== WORK TO BE COMPLETED ==
Using the entries that follow, collect the lines where the word "outside" appears.

[DATA SHOWN]

-- pv_equiv track=rewrite | github.com/hociss/CCC-Senior-Problems-Python | 2011_S3.py | check
-- ===== SOURCE A (Python) =====
-- def check (m, x, y):
--     if (x > (5**(m-1) - 1)  and x < (4*(5**(m-1))) and y < (5**(m-1))) or (x > (2*(5**(m-1))) - 1 and x < (3*(5**(m-1))) and y < (2*(5**(m-1)))):
--         return("crystal")
--     elif x > (5**(m-1) - 1) and x < (2*(5**(m-1))) and y > (5**(m-1) - 1) and y < (2*(5**(m-1))) and m > 1:
--         return(check(m-1, x - (5**(m-1)), y - (5**(m-1))))
--     elif x > (3*(5**(m-1))) - 1 and x < (4*(5**(m-1))) and y > (5**(m-1) - 1) and y < (2*(5**(m-1))) and m > 1:
--         return(check(m-1, x - (3*(5**(m-1))), y - (5**(m-1))))
--     elif x > (2*(5**(m-1))) - 1 and x < (3*(5**(m-1))) and y > (2*(5**(m-1))) - 1 and y < (3*(5**(m-1))) and m > 1:
--         return(check(m-1, x - (2*(5**(m-1))), y - (2*(5**(m-1)))))
--     else:
--         return("empty")
-- ===== SOURCE B (Python) =====
-- def check(m, x, y):
--     size = 5 ** (m - 1)
--     while True:
--         cx, cy = x // size, y // size
--         if cx in (1, 2, 3) and cy <= 0 or (cx, cy) == (2, 1):
--             return "crystal"
--         if m > 1 and (cx, cy) in ((1, 1), (3, 1), (2, 2)):
--             x -= cx * size
--             y -= cy * size
--             m -= 1
--             size //= 5
--         else:
--             return "empty"
-- ===== Notes on version B (the rewrite author's own statement) =====
-- stated objective: faster
-- what changed: Replaces A's tail recursion over four hand-written inequality bands with an iterative loop that floor-divides (x,y) by the cell size to get base-5 cell coordinates and tests them against the crystal/recurse cell sets; the power 5**(m-1) is computed once and then divided by 5 per level instead of being recomputed many times per level.
-- outside the precondition, e.g. on check(0, 0, 0): A returns 'crystal', B returns 'empty'
import Mathlib
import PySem

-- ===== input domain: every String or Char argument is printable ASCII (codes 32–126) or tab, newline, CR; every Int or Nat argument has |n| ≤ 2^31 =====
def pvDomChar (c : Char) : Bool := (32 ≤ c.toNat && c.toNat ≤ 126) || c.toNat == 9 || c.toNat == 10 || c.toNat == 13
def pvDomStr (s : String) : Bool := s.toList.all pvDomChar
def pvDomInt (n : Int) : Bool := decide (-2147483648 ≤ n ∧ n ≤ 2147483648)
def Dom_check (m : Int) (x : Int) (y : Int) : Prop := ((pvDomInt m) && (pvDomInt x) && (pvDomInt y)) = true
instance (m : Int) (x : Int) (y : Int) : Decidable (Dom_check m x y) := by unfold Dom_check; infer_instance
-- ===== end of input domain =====

-- B replaces A's tail recursion over inequality bands by an iterative loop on base-5 cell
-- coordinates (floor division by the current cell size); objective: alternative decomposition.


-- ===== PORT A =====
-- Literal port of A. Python's 5**(m-1) is an integer power exactly when m ≥ 1 (= Pre_check);
-- for m ≤ 0 Python computes a float power, excluded by Pre_check, here totalised with .toNat.
def check (m : Int) (x : Int) (y : Int) : String :=
  if (x > 5 ^ (m - 1).toNat - 1 ∧ x < 4 * 5 ^ (m - 1).toNat ∧ y < 5 ^ (m - 1).toNat) ∨
     (x > 2 * 5 ^ (m - 1).toNat - 1 ∧ x < 3 * 5 ^ (m - 1).toNat ∧ y < 2 * 5 ^ (m - 1).toNat) then
    "crystal"
  else if h1 : x > 5 ^ (m - 1).toNat - 1 ∧ x < 2 * 5 ^ (m - 1).toNat ∧
               y > 5 ^ (m - 1).toNat - 1 ∧ y < 2 * 5 ^ (m - 1).toNat ∧ m > 1 then
    check (m - 1) (x - 5 ^ (m - 1).toNat) (y - 5 ^ (m - 1).toNat)
  else if h2 : x > 3 * 5 ^ (m - 1).toNat - 1 ∧ x < 4 * 5 ^ (m - 1).toNat ∧
               y > 5 ^ (m - 1).toNat - 1 ∧ y < 2 * 5 ^ (m - 1).toNat ∧ m > 1 then
    check (m - 1) (x - 3 * 5 ^ (m - 1).toNat) (y - 5 ^ (m - 1).toNat)
  else if h3 : x > 2 * 5 ^ (m - 1).toNat - 1 ∧ x < 3 * 5 ^ (m - 1).toNat ∧
               y > 2 * 5 ^ (m - 1).toNat - 1 ∧ y < 3 * 5 ^ (m - 1).toNat ∧ m > 1 then
    check (m - 1) (x - 2 * 5 ^ (m - 1).toNat) (y - 2 * 5 ^ (m - 1).toNat)
  else
    "empty"
termination_by m.toNat
decreasing_by
  · omega
  · omega
  · omega

-- ===== PORT B =====
-- Port of Source B's while-loop as tail recursion; Python's local names cx, cy are inlined
-- (pure floor divisions). size starts as 5**(m-1) (integer exactly on Pre_check) and is
-- floor-divided by 5 at each level.
def checkAltLoop (m : Int) (x : Int) (y : Int) (size : Int) : String :=
  if (PySem.Int.floordiv x size = 1 ∨ PySem.Int.floordiv x size = 2 ∨ PySem.Int.floordiv x size = 3) ∧
       PySem.Int.floordiv y size ≤ 0 ∨
     (PySem.Int.floordiv x size = 2 ∧ PySem.Int.floordiv y size = 1) then
    "crystal"
  else if _h : m > 1 ∧ ((PySem.Int.floordiv x size = 1 ∧ PySem.Int.floordiv y size = 1) ∨
                       (PySem.Int.floordiv x size = 3 ∧ PySem.Int.floordiv y size = 1) ∨
                       (PySem.Int.floordiv x size = 2 ∧ PySem.Int.floordiv y size = 2)) then
    checkAltLoop (m - 1) (x - PySem.Int.floordiv x size * size)
      (y - PySem.Int.floordiv y size * size) (PySem.Int.floordiv size 5)
  else
    "empty"
termination_by m.toNat
decreasing_by omega

def check_alt (m : Int) (x : Int) (y : Int) : String :=
  checkAltLoop m x y (5 ^ (m - 1).toNat)

-- ===== PRECONDITION & SPEC =====
-- Pre_ excludes m ≤ 0: there Python A's 5**(m-1) is a FLOAT power (underflowing to 0.0 for very
-- negative m), so A's value on that degenerate corner is an accident of float comparison
-- semantics outside the int type convention; B does its natural integer-cell thing there.
def Pre_check (m : Int) (x : Int) (y : Int) : Prop := 1 ≤ m
instance (m : Int) (x : Int) (y : Int) : Decidable (Pre_check m x y) := by unfold Pre_check; infer_instance
def pvWitness_check : Int × Int × Int := (2, 7, 6)
def Spec_check (m : Int) (x : Int) (y : Int) (out : String) : Prop := out = check_alt m x y
instance (m : Int) (x : Int) (y : Int) (out : String) : Decidable (Spec_check m x y out) := by unfold Spec_check; infer_instance

-- ===== CLAIM (what is proved, stated in full; the proofs are below) =====
def Claim_equal_check : Prop := ∀ (m : Int) (x : Int) (y : Int), Dom_check m x y → Pre_check m x y → Spec_check m x y (check m x y)

-- ===== LEMMAS AND PROOFS =====

lemma size_step (m : Int) (hm : 2 ≤ m) :
    PySem.Int.floordiv ((5:Int) ^ (m - 1).toNat) 5 = 5 ^ (m - 1 - 1).toNat := by
  have ht : (m - 1).toNat = (m - 1 - 1).toNat + 1 := by omega
  rw [ht, pow_succ, PySem.Int.floordiv_eq_iff_of_pos (by norm_num)]
  constructor <;> omega

lemma check_main : ∀ (n : ℕ) (m x y : Int), 1 ≤ m → m.toNat ≤ n →
    check m x y = checkAltLoop m x y (5 ^ (m - 1).toNat) := by
  intro n
  induction n with
  | zero => intro m x y hm hn; omega
  | succ n ih =>
    intro m x y hm hn
    rw [check, checkAltLoop]
    set s : Int := (5:Int) ^ (m - 1).toNat with hs_def
    have hs : 0 < s := by positivity
    have hgx : ∀ k : Int, (PySem.Int.floordiv x s = k ↔ k * s ≤ x ∧ x < (k + 1) * s) := by
      intro k; exact PySem.Int.floordiv_eq_iff_of_pos hs
    have hgy : ∀ k : Int, (PySem.Int.floordiv y s = k ↔ k * s ≤ y ∧ y < (k + 1) * s) := by
      intro k; exact PySem.Int.floordiv_eq_iff_of_pos hs
    have hy0 : (PySem.Int.floordiv y s ≤ 0) ↔ y < s := by
      have h1 : (1 ≤ PySem.Int.floordiv y s) ↔ 1 * s ≤ y := PySem.Int.le_floordiv_iff_mul_le hs
      omega
    simp only [hgx, hgy, hy0]
    split_ifs <;> try rfl
    all_goals try omega
    -- the three cases in which both programs descend one level
    · have e1 : PySem.Int.floordiv x s = 1 := (hgx 1).mpr (by omega)
      have e2 : PySem.Int.floordiv y s = 1 := (hgy 1).mpr (by omega)
      rw [e1, e2, hs_def, size_step m (by omega)]
      simp only [one_mul]
      exact ih (m - 1) _ _ (by omega) (by omega)
    · have e1 : PySem.Int.floordiv x s = 3 := (hgx 3).mpr (by omega)
      have e2 : PySem.Int.floordiv y s = 1 := (hgy 1).mpr (by omega)
      rw [e1, e2, hs_def, size_step m (by omega)]
      simp only [one_mul]
      exact ih (m - 1) _ _ (by omega) (by omega)
    · have e1 : PySem.Int.floordiv x s = 2 := (hgx 2).mpr (by omega)
      have e2 : PySem.Int.floordiv y s = 2 := (hgy 2).mpr (by omega)
      rw [e1, e2, hs_def, size_step m (by omega)]
      exact ih (m - 1) _ _ (by omega) (by omega)

-- ===== VERDICT (by name: the statement is the Claim_ definition above) =====
theorem check_spec : Claim_equal_check := by
  intro m x y _ hpre
  unfold Spec_check check_alt
  exact check_main m.toNat m x y hpre (le_refl _)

[/DATA SHOWN]

== ANSWER SECTION ==
-- outside the precondition, e.g. on check(0, 0, 0): A returns 'crystal', B returns 'empty'
-- semantics outside the int type convention; B does its natural integer-cell thing there.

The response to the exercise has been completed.